§ **TASK PROMPT**
Which lines below contain "pyRangeNeg"? Copy every one of them.

[Extracted records]

-- pv_equiv track=rewrite | github.com/kmlawson/shoebox | explore/ner/count_frequencies_consolidated.py | is_substring_match
-- ===== SOURCE A (Python) =====
-- def is_substring_match(short_name, long_name):
--     """Check if short_name is a meaningful substring of long_name"""
--     # Normalize for comparison
--     short = short_name.strip().lower()
--     long = long_name.strip().lower()
--
--     if short == long:
--         return False
--
--     # Check if short is contained in long as complete words
--     # E.g., "Alma" matches "Alma Wilson" but "ma" doesn't match "Alma Wilson"
--     short_words = short.split()
--     long_words = long.split()
--
--     # All words in short must appear consecutively in long
--     if len(short_words) >= len(long_words):
--         return False
--
--     # Check for consecutive word match
--     for i in range(len(long_words) - len(short_words) + 1):
--         if long_words[i:i+len(short_words)] == short_words:
--             return True
--
--     return False
-- ===== SOURCE B (Python) =====
-- def is_substring_match(short_name, long_name):
--     """Check if short_name is a meaningful substring of long_name"""
--     short = short_name.strip().lower()
--     long = long_name.strip().lower()
--
--     if short == long:
--         return False
--
--     short_words = short.split()
--     long_words = long.split()
--
--     if len(short_words) >= len(long_words):
--         return False
--
--     if not short_words:
--         return True
--
--     # Whitespace-bounded substring search on the space-joined words
--     return ' '.join([''] + short_words + ['']) in ' '.join([''] + long_words + [''])
-- ===== Notes on version B (the rewrite author's own statement) =====
-- stated objective: idiomatic
-- what changed: Replaces A's index loop comparing token-list windows by a single whitespace-bounded substring search: both names are space-joined with sentinel boundary spaces and the consecutive-word test becomes one 'in' on strings (with an explicit early True for an empty short word list).
import Mathlib
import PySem
-- pv_equiv track=rewrite | github.com/LL-Laurian/Python_School | a2/elevation.py | adjacent_top_bottom_cells
-- ===== SOURCE A (Python) =====
-- def adjacent_top_bottom_cells(cell: list[int],
--                               dimension: int) -> list[list[int]]:
--     """Return a list of cells adjacent to cell cell on the top or bottom row an
--     elevation map with dimensions dimension x dimension.
--
--     Precondition: cell is a valid cell for an elevation map with
--                   dimensions dimension x dimension.
--                   cell[0] == dimension - 1 or cell[0] == 0
--                   cell[1] != 0 and cell[1] != dimension - 1
--
--     >>> adjacent_cells = adjacent_top_bottom_cells([0, 1], 3)
--     >>> adjacent_cells.sort()
--     >>> adjacent_cells
--     [[0, 0], [0, 2], [1, 0], [1, 1], [1, 2]]
--     >>> adjacent_cells = adjacent_top_bottom_cells([2, 1], 3)
--     >>> adjacent_cells.sort()
--     >>> adjacent_cells
--     [[1, 0], [1, 1], [1, 2], [2, 0], [2, 2]]
--     >>> adjacent_cells = adjacent_top_bottom_cells([0, 2], 4)
--     >>> adjacent_cells.sort()
--     >>> adjacent_cells
--     [[0, 1], [0, 3], [1, 1], [1, 2], [1, 3]]
--     >>> adjacent_cells = adjacent_top_bottom_cells([3, 2], 4)
--     >>> adjacent_cells.sort()
--     >>> adjacent_cells
--     [[2, 1], [2, 2], [2, 3], [3, 1], [3, 3]]
--
--     """
--     top_bottom = []
--     last_valid = dimension - 1
--     if cell[1] in range(1, last_valid):
--         for i in range(2):
--             for j in range(-1, 2):
--                 if cell[0] == 0 and [i, j] != [0, 0]:
--                     adjacent = [i, cell[1] + j]
--                     top_bottom.append(adjacent)
--                 elif cell[0] == last_valid and [i, j] != [0, 0]:
--                     adjacent = [last_valid - i, cell[1] + j]
--                     top_bottom.append(adjacent)
--     return top_bottom
-- ===== SOURCE B (Python) =====
-- def adjacent_top_bottom_cells(cell: list[int],
--                               dimension: int) -> list[list[int]]:
--     """Closed-form enumeration of the 5 adjacent cells (no nested loops)."""
--     c = cell[1]
--     r = cell[0]
--     if not (1 <= c <= dimension - 2):
--         return []
--     if r != 0 and r != dimension - 1:
--         return []
--     inner = 1 if r == 0 else dimension - 2
--     return [[r, c - 1], [r, c + 1],
--             [inner, c - 1], [inner, c], [inner, c + 1]]
-- ===== Notes on version B (the rewrite author's own statement) =====
-- stated objective: simpler
-- what changed: Replaces the 2x3 nested loop with skip/mirror branches by two guard checks and one closed-form literal list of the five adjacent cells.
import Mathlib
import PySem

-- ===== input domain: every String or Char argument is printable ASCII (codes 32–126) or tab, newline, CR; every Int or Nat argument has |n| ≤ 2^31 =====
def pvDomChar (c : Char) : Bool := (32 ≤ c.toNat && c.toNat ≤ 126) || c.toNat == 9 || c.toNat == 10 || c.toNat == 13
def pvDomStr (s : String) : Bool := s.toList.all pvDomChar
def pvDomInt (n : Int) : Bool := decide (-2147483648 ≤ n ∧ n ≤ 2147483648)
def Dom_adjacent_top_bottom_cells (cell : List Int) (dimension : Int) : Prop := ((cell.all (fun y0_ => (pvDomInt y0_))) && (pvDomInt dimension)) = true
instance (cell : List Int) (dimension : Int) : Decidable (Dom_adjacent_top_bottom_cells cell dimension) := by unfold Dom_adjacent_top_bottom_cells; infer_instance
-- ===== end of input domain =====

-- B replaces A's 2x3 nested loop with two guard checks and a closed-form list of the five cells (objective: simpler).


-- ===== PORT A =====
-- Literal port: the `cell[1] in range(1, last_valid)` membership test is ported
-- arithmetically (1 ≤ x ∧ x < last_valid), exact for a step-1 range.
-- Pre_ guarantees cell has length ≥ 2, so the `.getD 0` defaults are never taken.
def adjacent_top_bottom_cells (cell : List Int) (dimension : Int) : List (List Int) :=
  let top_bottom : List (List Int) := []
  let last_valid := dimension - 1
  let c1 := (PySem.List.pyGet? cell 1).getD 0
  if 1 ≤ c1 ∧ c1 < last_valid then
    (PySem.List.pyRange 0 2 1).foldl (fun acc i =>
      (PySem.List.pyRange (-1) 2 1).foldl (fun acc j =>
        let c0 := (PySem.List.pyGet? cell 0).getD 0
        if c0 = 0 ∧ ¬([i, j] = ([0, 0] : List Int)) then
          acc ++ [[i, c1 + j]]
        else if c0 = last_valid ∧ ¬([i, j] = ([0, 0] : List Int)) then
          acc ++ [[last_valid - i, c1 + j]]
        else acc) acc) top_bottom
  else top_bottom

-- ===== PORT B =====
def adjacent_top_bottom_cells_alt (cell : List Int) (dimension : Int) : List (List Int) :=
  let c := (PySem.List.pyGet? cell 1).getD 0
  let r := (PySem.List.pyGet? cell 0).getD 0
  if ¬(1 ≤ c ∧ c ≤ dimension - 2) then []
  else if r ≠ 0 ∧ r ≠ dimension - 1 then []
  else
    let inner := if r = 0 then 1 else dimension - 2
    [[r, c - 1], [r, c + 1], [inner, c - 1], [inner, c], [inner, c + 1]]

-- ===== PRECONDITION & SPEC =====
-- Pre_ excludes only inputs where Python A raises IndexError (cell shorter than 2).
def Pre_adjacent_top_bottom_cells (cell : List Int) (dimension : Int) : Prop := 2 ≤ cell.length
instance (cell : List Int) (dimension : Int) : Decidable (Pre_adjacent_top_bottom_cells cell dimension) := by unfold Pre_adjacent_top_bottom_cells; infer_instance
def pvWitness_adjacent_top_bottom_cells : List Int × Int := ([0, 1], 3)
def Spec_adjacent_top_bottom_cells (cell : List Int) (dimension : Int) (out : List (List Int)) : Prop := out = adjacent_top_bottom_cells_alt cell dimension
instance (cell : List Int) (dimension : Int) (out : List (List Int)) : Decidable (Spec_adjacent_top_bottom_cells cell dimension out) := by unfold Spec_adjacent_top_bottom_cells; infer_instance

-- ===== CLAIM (what is proved, stated in full; the proofs are below) =====
def Claim_equal_adjacent_top_bottom_cells : Prop := ∀ (cell : List Int) (dimension : Int), Dom_adjacent_top_bottom_cells cell dimension → Pre_adjacent_top_bottom_cells cell dimension → Spec_adjacent_top_bottom_cells cell dimension (adjacent_top_bottom_cells cell dimension)

-- ===== LEMMAS AND PROOFS =====
theorem pyRange01 : PySem.List.pyRange 0 2 1 = [0, 1] := by decide
theorem pyRangeNeg : PySem.List.pyRange (-1) 2 1 = [-1, 0, 1] := by decide

-- ===== VERDICT (by name: the statement is the Claim_ definition above) =====
set_option maxHeartbeats 2000000 in
theorem adjacent_top_bottom_cells_spec : Claim_equal_adjacent_top_bottom_cells := by
  intro cell dimension _ _
  unfold Spec_adjacent_top_bottom_cells adjacent_top_bottom_cells adjacent_top_bottom_cells_alt
  simp only [pyRange01, pyRangeNeg, List.foldl]
  generalize (PySem.List.pyGet? cell 1).getD 0 = c
  generalize (PySem.List.pyGet? cell 0).getD 0 = r
  simp only [List.cons.injEq, and_self, and_true, not_and, not_false_iff,
    show ((-1 : Int) = 0) = False from by simp, show ((1 : Int) = 0) = False from by simp,
    show ((0 : Int) = 0) = True from by simp, false_and, and_false, true_implies, false_implies,
    if_true, if_false, not_true_eq_false, not_false_eq_true, iff_true,
    List.nil_append, List.append_nil]
  by_cases h0 : r = 0
  · subst h0
    split_ifs <;> first | rfl | omega |
      (simp only [List.append_assoc, List.singleton_append, List.cons_append, List.nil_append,
        List.cons.injEq, and_true, true_and, and_self]; omega)
  · split_ifs <;> first | rfl | omega |
      (simp only [List.append_assoc, List.singleton_append, List.cons_append, List.nil_append,
        List.cons.injEq, and_true, true_and, and_self]; omega)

§ **EXERCISE RESPONSE**
theorem pyRangeNeg : PySem.List.pyRange (-1) 2 1 = [-1, 0, 1] := by decide
  simp only [pyRange01, pyRangeNeg, List.foldl]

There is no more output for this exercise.